• **Dataset excerpts**:
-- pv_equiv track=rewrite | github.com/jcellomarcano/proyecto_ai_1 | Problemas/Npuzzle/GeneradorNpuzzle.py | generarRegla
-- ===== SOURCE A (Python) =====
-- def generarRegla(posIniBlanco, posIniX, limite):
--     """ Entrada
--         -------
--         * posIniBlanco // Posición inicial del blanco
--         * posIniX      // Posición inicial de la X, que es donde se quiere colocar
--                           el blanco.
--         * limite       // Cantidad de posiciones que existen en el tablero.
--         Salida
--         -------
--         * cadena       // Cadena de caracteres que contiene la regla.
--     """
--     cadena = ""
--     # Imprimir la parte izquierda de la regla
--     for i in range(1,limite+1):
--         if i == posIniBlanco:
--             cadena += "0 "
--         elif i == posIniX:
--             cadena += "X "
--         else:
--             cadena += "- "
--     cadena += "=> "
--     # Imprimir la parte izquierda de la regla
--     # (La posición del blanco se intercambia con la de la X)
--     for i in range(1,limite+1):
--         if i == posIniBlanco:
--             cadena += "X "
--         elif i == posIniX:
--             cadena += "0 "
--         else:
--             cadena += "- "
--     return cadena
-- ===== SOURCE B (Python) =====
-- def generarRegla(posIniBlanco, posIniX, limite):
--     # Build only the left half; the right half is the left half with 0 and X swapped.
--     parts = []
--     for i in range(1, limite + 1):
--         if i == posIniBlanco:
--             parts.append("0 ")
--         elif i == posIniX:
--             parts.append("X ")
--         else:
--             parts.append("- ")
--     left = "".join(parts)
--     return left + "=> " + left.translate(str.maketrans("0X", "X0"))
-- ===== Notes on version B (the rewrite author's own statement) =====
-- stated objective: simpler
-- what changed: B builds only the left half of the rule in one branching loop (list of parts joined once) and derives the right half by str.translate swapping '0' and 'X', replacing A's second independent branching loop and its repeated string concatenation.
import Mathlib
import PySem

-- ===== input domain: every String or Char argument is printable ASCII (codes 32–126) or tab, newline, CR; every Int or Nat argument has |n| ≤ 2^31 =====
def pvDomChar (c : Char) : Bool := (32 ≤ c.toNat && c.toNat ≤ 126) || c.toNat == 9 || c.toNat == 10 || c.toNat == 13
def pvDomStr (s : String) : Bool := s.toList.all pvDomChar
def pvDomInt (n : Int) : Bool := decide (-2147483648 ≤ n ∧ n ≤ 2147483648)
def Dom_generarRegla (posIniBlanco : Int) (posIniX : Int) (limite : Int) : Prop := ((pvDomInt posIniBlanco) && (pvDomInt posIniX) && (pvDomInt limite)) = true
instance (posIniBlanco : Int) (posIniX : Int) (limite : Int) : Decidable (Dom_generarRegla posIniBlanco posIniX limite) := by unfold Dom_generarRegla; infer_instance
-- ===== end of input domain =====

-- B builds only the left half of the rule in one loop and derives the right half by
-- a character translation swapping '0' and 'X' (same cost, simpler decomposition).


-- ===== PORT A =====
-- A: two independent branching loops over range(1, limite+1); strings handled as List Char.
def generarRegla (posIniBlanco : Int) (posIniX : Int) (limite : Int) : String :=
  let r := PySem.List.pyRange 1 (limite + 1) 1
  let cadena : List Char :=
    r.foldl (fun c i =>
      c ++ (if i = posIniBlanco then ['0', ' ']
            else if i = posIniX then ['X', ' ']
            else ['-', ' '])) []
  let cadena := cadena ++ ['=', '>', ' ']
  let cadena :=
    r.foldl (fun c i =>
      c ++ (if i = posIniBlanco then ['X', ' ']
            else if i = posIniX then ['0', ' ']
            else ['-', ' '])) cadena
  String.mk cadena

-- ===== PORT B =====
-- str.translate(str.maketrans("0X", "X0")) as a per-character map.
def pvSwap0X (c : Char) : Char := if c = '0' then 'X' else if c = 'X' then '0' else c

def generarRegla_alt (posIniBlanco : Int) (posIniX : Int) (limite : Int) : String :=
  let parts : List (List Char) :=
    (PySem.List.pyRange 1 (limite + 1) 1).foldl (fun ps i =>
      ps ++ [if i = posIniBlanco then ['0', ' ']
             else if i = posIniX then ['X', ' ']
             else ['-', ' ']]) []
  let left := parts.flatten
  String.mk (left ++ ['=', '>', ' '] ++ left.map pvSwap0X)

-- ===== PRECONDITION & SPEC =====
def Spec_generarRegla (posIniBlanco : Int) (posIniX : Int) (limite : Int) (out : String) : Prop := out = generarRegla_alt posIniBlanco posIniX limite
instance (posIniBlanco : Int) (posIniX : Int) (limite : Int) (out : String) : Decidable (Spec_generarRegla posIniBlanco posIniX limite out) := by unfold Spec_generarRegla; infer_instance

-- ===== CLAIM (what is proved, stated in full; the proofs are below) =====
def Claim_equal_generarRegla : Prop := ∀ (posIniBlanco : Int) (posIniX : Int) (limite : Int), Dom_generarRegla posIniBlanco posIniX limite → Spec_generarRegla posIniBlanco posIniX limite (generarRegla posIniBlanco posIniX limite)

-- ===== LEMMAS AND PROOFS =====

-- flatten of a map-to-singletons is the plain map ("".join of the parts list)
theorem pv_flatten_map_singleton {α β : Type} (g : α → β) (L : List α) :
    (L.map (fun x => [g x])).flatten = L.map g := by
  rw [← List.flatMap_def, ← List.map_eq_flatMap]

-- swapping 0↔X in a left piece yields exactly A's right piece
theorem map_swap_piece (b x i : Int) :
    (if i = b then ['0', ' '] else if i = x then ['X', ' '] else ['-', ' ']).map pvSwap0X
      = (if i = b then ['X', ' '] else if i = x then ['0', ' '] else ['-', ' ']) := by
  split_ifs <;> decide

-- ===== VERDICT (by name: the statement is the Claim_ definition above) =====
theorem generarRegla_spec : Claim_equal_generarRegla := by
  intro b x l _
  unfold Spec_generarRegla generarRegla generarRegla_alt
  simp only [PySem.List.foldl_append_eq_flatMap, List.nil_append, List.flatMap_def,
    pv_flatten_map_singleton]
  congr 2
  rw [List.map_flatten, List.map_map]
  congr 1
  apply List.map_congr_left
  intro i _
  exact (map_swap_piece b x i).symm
--
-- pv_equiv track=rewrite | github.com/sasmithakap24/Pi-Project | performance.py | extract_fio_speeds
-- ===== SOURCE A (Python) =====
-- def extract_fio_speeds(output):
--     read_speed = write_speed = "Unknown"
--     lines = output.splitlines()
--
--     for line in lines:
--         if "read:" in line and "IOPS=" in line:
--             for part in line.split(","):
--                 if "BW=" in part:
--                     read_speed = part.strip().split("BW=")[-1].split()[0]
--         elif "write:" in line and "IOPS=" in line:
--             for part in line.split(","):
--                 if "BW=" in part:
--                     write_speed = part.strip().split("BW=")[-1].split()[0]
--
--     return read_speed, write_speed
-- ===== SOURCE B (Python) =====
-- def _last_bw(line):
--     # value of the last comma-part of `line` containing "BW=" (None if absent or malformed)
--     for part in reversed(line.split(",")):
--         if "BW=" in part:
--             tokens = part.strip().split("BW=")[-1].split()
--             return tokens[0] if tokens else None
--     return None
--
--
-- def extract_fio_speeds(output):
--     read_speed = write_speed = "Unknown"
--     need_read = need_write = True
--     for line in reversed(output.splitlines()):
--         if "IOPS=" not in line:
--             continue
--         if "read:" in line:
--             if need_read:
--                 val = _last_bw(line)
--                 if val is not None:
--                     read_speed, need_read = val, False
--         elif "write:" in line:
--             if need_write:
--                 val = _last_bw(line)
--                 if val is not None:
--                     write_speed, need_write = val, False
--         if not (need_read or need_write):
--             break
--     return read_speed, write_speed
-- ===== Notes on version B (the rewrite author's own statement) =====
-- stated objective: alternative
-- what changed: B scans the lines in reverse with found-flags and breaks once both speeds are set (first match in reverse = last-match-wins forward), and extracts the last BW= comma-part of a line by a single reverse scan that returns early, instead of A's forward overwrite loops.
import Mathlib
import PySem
* * *
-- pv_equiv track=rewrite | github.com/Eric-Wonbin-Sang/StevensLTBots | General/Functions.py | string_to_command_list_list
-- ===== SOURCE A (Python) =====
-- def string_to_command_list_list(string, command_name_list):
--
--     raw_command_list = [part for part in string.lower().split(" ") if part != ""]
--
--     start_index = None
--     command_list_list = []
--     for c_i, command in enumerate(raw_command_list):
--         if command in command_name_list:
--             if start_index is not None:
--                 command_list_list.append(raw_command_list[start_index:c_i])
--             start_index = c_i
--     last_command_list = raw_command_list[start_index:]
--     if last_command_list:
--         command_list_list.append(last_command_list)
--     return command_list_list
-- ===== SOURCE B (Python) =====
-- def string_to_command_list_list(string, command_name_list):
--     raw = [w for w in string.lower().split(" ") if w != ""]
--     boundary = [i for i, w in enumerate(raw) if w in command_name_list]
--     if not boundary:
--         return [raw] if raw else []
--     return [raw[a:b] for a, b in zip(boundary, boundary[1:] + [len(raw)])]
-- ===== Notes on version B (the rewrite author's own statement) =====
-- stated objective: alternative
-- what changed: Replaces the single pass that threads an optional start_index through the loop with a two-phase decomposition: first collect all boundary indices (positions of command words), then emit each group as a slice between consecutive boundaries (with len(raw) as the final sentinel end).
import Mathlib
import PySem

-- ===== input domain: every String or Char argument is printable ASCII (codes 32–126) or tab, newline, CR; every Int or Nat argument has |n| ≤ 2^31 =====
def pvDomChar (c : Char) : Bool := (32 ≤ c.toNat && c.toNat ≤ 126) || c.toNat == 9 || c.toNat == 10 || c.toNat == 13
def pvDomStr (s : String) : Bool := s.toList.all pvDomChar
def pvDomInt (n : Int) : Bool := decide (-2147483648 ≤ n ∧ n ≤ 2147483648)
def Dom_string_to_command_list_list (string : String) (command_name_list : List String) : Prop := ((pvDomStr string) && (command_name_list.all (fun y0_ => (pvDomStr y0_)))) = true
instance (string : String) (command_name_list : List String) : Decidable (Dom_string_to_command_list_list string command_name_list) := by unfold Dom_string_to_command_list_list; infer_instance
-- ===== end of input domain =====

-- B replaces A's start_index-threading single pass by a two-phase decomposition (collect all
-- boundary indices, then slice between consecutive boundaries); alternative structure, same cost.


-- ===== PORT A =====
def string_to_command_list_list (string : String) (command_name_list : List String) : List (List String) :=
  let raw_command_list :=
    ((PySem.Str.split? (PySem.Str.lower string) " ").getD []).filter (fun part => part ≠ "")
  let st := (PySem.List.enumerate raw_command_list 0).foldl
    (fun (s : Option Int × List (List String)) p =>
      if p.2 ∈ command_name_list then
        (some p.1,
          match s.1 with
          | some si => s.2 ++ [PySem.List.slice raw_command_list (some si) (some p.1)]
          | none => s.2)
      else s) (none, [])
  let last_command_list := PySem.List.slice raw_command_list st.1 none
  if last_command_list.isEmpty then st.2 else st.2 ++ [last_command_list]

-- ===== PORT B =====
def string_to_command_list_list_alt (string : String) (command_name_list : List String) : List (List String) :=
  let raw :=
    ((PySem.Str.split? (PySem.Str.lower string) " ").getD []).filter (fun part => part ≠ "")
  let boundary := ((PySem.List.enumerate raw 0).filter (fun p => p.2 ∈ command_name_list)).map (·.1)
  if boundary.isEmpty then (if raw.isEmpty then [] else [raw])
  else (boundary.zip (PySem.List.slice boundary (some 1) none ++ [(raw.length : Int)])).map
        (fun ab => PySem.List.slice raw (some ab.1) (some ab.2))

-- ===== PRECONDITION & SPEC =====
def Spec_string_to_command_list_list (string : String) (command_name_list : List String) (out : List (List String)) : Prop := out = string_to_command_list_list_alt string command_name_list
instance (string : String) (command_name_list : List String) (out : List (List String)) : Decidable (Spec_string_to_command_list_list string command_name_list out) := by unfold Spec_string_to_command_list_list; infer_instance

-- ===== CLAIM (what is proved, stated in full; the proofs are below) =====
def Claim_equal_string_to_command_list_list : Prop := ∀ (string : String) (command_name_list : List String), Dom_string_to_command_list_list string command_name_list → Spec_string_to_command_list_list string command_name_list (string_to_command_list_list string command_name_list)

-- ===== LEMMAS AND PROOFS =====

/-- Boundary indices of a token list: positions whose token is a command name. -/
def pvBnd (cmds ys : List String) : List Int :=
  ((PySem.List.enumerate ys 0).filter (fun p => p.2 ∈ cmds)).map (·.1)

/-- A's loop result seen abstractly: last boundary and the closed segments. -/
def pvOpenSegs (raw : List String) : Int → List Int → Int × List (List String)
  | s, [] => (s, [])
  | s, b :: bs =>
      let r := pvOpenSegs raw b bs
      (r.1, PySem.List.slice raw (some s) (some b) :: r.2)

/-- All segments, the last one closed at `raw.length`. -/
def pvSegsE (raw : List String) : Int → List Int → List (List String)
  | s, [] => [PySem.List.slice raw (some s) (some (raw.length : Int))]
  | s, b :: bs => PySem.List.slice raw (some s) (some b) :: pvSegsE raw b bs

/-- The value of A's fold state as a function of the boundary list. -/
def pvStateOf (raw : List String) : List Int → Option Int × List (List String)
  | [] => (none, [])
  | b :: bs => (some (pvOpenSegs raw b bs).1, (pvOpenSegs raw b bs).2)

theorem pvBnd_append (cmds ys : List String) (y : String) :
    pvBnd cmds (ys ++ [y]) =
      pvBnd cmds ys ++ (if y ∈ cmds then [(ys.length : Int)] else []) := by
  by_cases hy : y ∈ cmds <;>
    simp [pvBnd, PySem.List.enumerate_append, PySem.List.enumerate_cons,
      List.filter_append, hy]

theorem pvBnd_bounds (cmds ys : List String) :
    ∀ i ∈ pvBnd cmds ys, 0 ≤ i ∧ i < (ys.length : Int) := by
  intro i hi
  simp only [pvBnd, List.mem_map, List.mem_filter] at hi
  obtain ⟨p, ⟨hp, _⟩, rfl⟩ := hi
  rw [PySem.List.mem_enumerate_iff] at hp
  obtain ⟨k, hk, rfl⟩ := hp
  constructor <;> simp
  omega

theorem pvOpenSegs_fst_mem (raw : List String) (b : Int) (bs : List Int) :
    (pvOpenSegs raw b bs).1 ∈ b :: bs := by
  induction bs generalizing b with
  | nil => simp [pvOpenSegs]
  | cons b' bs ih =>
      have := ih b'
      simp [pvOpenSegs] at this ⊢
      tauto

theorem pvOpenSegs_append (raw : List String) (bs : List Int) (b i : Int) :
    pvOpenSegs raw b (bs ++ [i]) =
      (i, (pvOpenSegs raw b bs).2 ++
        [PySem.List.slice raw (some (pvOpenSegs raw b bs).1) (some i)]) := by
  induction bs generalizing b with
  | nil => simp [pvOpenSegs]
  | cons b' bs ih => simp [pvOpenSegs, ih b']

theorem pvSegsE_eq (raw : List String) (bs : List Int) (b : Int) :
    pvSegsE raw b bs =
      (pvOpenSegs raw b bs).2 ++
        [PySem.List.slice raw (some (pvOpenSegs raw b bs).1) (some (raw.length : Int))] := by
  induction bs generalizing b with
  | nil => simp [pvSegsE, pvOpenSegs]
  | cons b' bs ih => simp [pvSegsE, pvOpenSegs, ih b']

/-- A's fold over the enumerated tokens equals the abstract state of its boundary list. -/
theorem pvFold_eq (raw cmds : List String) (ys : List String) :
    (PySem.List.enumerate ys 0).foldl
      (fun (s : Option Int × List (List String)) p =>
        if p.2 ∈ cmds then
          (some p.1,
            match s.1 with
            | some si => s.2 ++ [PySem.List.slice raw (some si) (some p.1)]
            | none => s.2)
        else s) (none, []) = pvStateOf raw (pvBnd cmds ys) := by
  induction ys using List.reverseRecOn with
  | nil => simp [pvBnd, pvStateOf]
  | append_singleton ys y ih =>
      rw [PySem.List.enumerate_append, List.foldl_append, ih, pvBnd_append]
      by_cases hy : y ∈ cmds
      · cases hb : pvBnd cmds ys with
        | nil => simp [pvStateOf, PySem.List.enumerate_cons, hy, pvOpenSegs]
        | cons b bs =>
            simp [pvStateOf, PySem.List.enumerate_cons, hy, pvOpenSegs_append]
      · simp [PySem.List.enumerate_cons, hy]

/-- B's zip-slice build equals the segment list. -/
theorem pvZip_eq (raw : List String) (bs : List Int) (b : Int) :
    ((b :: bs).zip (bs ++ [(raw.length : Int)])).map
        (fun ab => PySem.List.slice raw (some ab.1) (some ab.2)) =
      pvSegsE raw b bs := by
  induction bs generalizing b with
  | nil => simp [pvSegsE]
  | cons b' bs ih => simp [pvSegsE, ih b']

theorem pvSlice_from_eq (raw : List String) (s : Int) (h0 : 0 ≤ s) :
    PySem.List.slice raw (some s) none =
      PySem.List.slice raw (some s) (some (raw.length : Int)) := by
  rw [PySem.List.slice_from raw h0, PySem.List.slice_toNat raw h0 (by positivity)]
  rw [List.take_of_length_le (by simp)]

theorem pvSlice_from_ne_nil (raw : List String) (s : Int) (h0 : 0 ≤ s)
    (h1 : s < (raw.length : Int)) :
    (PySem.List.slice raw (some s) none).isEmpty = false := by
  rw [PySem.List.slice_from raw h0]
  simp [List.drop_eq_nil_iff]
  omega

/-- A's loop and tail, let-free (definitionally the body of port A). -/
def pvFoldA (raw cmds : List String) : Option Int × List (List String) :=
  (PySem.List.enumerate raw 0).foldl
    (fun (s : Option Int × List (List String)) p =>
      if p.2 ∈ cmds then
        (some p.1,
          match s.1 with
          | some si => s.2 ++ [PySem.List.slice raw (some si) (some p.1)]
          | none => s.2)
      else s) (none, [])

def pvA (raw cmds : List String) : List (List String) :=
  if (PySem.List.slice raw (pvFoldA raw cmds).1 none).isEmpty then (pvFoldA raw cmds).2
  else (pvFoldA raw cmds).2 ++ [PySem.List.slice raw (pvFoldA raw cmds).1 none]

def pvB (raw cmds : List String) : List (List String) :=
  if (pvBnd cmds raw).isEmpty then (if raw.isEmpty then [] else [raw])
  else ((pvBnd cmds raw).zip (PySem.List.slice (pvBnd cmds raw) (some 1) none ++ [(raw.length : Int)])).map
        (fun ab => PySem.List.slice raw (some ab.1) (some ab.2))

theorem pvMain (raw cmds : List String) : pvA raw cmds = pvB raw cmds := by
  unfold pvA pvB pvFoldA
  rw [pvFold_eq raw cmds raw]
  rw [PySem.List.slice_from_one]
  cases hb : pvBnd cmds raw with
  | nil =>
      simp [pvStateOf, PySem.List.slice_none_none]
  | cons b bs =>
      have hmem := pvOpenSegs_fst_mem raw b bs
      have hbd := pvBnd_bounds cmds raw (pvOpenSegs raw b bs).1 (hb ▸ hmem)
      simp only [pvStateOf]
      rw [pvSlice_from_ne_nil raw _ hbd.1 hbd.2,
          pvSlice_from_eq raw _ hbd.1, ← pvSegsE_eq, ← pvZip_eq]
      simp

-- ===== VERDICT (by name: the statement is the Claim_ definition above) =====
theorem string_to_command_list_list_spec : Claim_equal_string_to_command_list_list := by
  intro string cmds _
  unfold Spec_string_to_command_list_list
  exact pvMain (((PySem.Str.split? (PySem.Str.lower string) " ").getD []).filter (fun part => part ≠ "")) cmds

• **Exercise**:
Beginning at the line above with "def pvSegsE (raw" and finishing at the line with "the boundary list. -/", return each line exactly and return nothing else.

• **Response below**:
def pvSegsE (raw : List String) : Int → List Int → List (List String)
  | s, [] => [PySem.List.slice raw (some s) (some (raw.length : Int))]
  | s, b :: bs => PySem.List.slice raw (some s) (some b) :: pvSegsE raw b bs

/-- The value of A's fold state as a function of the boundary list. -/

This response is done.